THE RECORDS: Begin
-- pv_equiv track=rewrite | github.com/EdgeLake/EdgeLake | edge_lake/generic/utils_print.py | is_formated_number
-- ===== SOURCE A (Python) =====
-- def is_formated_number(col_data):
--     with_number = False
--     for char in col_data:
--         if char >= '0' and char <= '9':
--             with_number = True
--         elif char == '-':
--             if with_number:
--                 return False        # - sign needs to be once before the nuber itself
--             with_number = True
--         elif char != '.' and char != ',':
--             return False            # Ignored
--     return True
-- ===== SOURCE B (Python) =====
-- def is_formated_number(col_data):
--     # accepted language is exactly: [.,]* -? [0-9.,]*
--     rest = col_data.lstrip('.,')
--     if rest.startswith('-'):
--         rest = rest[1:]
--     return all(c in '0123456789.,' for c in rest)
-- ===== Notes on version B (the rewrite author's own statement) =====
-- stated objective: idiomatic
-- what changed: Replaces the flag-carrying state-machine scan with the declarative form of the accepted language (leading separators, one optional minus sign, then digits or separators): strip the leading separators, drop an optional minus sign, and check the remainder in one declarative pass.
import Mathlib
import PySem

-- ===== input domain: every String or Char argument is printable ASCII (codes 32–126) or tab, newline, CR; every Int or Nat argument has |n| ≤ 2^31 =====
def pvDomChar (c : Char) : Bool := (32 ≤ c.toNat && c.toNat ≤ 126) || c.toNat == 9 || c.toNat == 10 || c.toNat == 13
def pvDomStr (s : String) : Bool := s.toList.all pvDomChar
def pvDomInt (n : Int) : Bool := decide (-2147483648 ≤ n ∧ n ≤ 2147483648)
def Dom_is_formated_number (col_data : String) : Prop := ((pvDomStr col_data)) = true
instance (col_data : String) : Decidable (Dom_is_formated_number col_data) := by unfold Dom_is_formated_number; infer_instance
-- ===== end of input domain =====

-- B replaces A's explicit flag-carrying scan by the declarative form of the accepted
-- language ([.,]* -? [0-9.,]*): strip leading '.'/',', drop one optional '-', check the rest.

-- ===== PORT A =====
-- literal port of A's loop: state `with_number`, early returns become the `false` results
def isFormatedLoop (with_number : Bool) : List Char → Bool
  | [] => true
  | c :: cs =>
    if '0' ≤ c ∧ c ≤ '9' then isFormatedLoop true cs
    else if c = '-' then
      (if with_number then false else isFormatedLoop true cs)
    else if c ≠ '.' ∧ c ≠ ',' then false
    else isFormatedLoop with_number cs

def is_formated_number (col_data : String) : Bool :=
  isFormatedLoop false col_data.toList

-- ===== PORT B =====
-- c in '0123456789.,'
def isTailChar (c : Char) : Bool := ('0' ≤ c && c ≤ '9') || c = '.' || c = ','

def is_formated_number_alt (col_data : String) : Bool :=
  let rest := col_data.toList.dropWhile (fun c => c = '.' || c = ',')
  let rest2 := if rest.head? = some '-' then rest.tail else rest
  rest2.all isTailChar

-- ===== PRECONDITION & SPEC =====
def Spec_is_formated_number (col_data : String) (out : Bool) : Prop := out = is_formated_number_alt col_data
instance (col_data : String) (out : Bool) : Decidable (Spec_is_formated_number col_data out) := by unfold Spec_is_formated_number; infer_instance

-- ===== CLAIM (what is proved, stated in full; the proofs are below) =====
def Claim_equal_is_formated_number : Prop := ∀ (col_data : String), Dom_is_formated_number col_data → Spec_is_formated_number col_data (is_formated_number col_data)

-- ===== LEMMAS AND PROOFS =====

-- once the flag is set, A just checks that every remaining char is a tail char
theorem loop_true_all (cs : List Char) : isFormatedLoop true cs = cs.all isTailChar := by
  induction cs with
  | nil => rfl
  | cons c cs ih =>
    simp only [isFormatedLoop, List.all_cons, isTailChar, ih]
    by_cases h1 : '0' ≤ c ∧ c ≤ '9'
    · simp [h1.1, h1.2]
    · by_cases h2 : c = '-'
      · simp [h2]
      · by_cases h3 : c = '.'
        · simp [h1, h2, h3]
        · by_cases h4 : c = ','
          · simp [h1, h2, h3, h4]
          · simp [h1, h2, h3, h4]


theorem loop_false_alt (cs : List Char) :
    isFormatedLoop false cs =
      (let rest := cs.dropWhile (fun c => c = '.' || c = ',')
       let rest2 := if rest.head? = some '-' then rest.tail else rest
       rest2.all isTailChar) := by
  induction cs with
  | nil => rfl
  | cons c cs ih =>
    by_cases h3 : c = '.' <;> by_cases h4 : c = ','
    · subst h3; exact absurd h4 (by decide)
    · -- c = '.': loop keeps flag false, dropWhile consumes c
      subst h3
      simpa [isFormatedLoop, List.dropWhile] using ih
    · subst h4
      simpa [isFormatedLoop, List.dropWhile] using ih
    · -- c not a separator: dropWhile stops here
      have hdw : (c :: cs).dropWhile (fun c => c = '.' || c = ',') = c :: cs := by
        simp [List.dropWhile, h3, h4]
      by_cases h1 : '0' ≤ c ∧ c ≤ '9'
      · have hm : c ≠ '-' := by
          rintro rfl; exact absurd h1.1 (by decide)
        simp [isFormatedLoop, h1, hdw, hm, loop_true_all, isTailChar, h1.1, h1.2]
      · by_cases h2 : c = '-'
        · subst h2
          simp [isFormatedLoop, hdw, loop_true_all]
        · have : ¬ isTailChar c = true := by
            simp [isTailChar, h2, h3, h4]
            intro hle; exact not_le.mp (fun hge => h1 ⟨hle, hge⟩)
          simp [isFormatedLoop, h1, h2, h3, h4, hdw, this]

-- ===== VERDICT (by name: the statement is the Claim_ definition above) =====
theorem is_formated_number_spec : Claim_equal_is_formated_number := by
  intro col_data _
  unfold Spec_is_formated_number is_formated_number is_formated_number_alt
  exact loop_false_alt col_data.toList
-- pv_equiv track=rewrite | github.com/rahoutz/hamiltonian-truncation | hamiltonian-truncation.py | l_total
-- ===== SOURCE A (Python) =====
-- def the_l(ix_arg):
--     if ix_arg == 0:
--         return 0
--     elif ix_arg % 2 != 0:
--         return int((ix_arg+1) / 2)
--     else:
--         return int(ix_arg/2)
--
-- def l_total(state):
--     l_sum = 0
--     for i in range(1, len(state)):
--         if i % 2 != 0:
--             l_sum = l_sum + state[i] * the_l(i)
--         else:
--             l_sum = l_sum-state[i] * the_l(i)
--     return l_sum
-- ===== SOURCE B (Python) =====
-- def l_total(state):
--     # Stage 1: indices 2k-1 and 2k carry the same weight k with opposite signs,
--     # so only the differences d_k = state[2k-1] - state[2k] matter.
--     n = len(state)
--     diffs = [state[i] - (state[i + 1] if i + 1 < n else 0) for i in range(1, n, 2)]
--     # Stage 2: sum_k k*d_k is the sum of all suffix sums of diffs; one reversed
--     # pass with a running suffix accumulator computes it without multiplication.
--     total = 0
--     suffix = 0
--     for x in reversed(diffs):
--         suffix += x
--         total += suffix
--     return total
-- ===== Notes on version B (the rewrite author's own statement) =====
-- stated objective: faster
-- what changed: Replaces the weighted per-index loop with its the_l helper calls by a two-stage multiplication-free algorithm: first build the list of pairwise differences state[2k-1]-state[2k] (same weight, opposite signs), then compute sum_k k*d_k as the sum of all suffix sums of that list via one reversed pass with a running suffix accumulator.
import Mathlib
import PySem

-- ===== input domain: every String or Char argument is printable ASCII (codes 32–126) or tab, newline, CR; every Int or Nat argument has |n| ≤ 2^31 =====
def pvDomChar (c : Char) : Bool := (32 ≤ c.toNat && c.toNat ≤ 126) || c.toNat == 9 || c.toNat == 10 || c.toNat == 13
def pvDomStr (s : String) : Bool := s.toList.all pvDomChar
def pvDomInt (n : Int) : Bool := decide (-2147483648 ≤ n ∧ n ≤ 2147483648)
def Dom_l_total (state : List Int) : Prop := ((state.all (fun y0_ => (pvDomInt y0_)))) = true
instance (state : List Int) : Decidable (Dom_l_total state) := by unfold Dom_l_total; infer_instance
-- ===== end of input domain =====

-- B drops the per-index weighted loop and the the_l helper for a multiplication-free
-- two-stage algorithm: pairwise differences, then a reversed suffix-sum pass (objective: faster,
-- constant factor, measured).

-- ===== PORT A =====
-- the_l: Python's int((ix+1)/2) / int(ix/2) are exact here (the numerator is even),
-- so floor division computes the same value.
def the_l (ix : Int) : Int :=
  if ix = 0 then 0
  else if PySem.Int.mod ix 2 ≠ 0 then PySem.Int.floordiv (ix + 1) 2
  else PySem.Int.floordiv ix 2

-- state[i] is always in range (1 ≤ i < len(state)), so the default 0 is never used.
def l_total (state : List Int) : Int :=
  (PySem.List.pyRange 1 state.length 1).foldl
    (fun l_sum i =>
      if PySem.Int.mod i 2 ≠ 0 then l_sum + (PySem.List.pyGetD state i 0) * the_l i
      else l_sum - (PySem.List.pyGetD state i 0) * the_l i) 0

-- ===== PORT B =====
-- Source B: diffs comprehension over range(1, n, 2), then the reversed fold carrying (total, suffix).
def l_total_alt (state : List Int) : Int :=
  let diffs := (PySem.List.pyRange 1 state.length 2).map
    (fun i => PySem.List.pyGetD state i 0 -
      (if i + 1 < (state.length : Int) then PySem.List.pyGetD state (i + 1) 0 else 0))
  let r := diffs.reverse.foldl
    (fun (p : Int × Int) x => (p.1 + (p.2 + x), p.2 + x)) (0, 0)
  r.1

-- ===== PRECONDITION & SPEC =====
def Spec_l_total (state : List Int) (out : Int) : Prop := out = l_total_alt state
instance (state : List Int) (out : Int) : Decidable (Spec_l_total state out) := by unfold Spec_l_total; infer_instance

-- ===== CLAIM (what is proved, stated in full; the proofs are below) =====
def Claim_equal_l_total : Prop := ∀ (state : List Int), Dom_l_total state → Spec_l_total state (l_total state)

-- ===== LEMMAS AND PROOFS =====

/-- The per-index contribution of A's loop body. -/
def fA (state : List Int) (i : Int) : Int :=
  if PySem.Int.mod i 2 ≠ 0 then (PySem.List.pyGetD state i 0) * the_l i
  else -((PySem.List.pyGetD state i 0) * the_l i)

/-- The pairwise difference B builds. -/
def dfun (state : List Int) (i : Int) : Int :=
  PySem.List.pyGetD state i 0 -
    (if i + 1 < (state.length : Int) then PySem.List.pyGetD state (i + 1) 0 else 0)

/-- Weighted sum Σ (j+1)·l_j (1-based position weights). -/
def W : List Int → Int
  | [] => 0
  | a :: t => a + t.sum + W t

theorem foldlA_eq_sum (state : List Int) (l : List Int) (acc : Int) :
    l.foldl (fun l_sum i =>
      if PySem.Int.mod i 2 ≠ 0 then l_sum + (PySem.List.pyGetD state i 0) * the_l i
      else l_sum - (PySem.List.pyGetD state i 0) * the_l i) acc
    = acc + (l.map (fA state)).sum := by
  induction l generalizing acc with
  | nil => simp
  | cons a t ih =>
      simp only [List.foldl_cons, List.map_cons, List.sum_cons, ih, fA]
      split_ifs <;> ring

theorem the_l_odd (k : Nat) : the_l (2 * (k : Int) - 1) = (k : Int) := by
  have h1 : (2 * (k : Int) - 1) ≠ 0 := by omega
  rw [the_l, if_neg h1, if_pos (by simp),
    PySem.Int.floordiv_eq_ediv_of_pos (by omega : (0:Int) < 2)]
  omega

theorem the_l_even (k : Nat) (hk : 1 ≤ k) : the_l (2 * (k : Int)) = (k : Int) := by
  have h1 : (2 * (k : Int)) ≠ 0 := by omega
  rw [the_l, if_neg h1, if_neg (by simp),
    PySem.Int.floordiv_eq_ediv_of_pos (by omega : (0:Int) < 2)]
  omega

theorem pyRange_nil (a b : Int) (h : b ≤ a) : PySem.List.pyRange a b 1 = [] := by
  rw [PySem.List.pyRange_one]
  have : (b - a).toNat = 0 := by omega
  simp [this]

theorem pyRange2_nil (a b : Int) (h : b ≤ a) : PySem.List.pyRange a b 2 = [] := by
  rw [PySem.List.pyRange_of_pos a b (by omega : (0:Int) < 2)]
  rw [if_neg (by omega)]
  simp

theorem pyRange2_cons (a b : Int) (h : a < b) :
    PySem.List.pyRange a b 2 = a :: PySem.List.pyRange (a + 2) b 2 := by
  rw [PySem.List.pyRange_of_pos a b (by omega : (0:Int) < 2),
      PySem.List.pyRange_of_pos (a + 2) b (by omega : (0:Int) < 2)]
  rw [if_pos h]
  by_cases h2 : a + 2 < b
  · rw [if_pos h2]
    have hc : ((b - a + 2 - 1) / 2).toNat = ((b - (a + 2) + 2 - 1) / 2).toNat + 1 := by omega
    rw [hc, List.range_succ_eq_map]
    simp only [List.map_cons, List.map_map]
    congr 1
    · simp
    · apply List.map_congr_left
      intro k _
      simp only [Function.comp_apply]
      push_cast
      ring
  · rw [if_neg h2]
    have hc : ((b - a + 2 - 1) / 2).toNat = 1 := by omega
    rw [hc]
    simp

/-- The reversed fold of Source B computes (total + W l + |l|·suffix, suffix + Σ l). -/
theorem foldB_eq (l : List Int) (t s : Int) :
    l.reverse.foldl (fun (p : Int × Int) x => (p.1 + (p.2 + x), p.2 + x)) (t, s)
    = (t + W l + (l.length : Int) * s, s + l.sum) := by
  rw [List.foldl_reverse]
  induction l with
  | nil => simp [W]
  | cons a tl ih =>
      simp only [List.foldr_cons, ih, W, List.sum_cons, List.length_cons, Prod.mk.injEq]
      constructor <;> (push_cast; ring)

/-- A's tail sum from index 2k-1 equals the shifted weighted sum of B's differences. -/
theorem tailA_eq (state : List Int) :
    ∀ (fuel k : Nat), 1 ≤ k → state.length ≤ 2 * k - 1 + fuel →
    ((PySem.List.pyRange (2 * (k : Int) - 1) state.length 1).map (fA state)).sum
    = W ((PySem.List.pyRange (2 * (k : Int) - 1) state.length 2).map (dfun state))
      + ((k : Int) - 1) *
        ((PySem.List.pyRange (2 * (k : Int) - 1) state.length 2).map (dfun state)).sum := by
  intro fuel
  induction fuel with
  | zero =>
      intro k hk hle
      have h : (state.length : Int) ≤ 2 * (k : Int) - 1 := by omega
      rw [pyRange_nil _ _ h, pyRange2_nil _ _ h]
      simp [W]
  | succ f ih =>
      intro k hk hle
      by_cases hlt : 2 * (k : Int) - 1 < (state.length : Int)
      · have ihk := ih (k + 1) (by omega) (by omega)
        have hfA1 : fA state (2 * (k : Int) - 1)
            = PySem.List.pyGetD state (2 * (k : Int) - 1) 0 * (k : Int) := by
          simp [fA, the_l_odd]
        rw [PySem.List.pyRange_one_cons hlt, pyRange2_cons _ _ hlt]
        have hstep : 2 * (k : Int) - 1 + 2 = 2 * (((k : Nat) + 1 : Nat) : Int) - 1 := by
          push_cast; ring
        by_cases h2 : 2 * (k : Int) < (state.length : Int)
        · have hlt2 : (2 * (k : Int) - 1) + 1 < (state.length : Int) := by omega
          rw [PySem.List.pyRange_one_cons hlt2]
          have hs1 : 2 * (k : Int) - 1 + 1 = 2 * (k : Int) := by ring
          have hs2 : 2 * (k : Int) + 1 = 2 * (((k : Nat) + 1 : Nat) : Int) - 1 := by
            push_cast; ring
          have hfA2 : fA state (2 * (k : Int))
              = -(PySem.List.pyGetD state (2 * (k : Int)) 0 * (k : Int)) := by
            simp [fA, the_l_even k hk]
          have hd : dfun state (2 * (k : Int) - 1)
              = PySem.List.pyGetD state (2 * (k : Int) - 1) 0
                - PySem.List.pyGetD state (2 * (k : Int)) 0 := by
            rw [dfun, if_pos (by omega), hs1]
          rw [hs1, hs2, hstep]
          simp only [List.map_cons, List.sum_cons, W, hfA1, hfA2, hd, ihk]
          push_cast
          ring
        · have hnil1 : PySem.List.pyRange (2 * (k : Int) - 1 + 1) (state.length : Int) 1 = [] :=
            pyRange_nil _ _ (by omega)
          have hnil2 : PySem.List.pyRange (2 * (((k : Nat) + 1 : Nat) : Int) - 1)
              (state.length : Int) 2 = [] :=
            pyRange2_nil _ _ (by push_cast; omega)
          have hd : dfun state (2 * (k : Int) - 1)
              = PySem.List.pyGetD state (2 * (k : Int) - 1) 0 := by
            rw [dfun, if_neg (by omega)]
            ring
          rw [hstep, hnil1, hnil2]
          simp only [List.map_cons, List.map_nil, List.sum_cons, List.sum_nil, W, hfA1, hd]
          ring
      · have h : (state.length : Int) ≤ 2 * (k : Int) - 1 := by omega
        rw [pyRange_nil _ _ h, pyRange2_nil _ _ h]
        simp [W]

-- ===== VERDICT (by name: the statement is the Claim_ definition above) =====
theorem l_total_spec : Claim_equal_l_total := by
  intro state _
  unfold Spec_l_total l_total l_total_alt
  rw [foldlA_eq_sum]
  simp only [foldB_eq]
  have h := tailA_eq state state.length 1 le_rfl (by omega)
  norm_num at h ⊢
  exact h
THE RECORDS: End
### [WORK TO BE COMPLETED]
Make an exact copy of each line, beginning at the one containing "W, hfA1, hd]" and ending with the last line of the data, and of no other line.

### [ANSWER AREA]
          simp only [List.map_cons, List.map_nil, List.sum_cons, List.sum_nil, W, hfA1, hd]
          ring
      · have h : (state.length : Int) ≤ 2 * (k : Int) - 1 := by omega
        rw [pyRange_nil _ _ h, pyRange2_nil _ _ h]
        simp [W]

-- ===== VERDICT (by name: the statement is the Claim_ definition above) =====
theorem l_total_spec : Claim_equal_l_total := by
  intro state _
  unfold Spec_l_total l_total l_total_alt
  rw [foldlA_eq_sum]
  simp only [foldB_eq]
  have h := tailA_eq state state.length 1 le_rfl (by omega)
  norm_num at h ⊢
  exact h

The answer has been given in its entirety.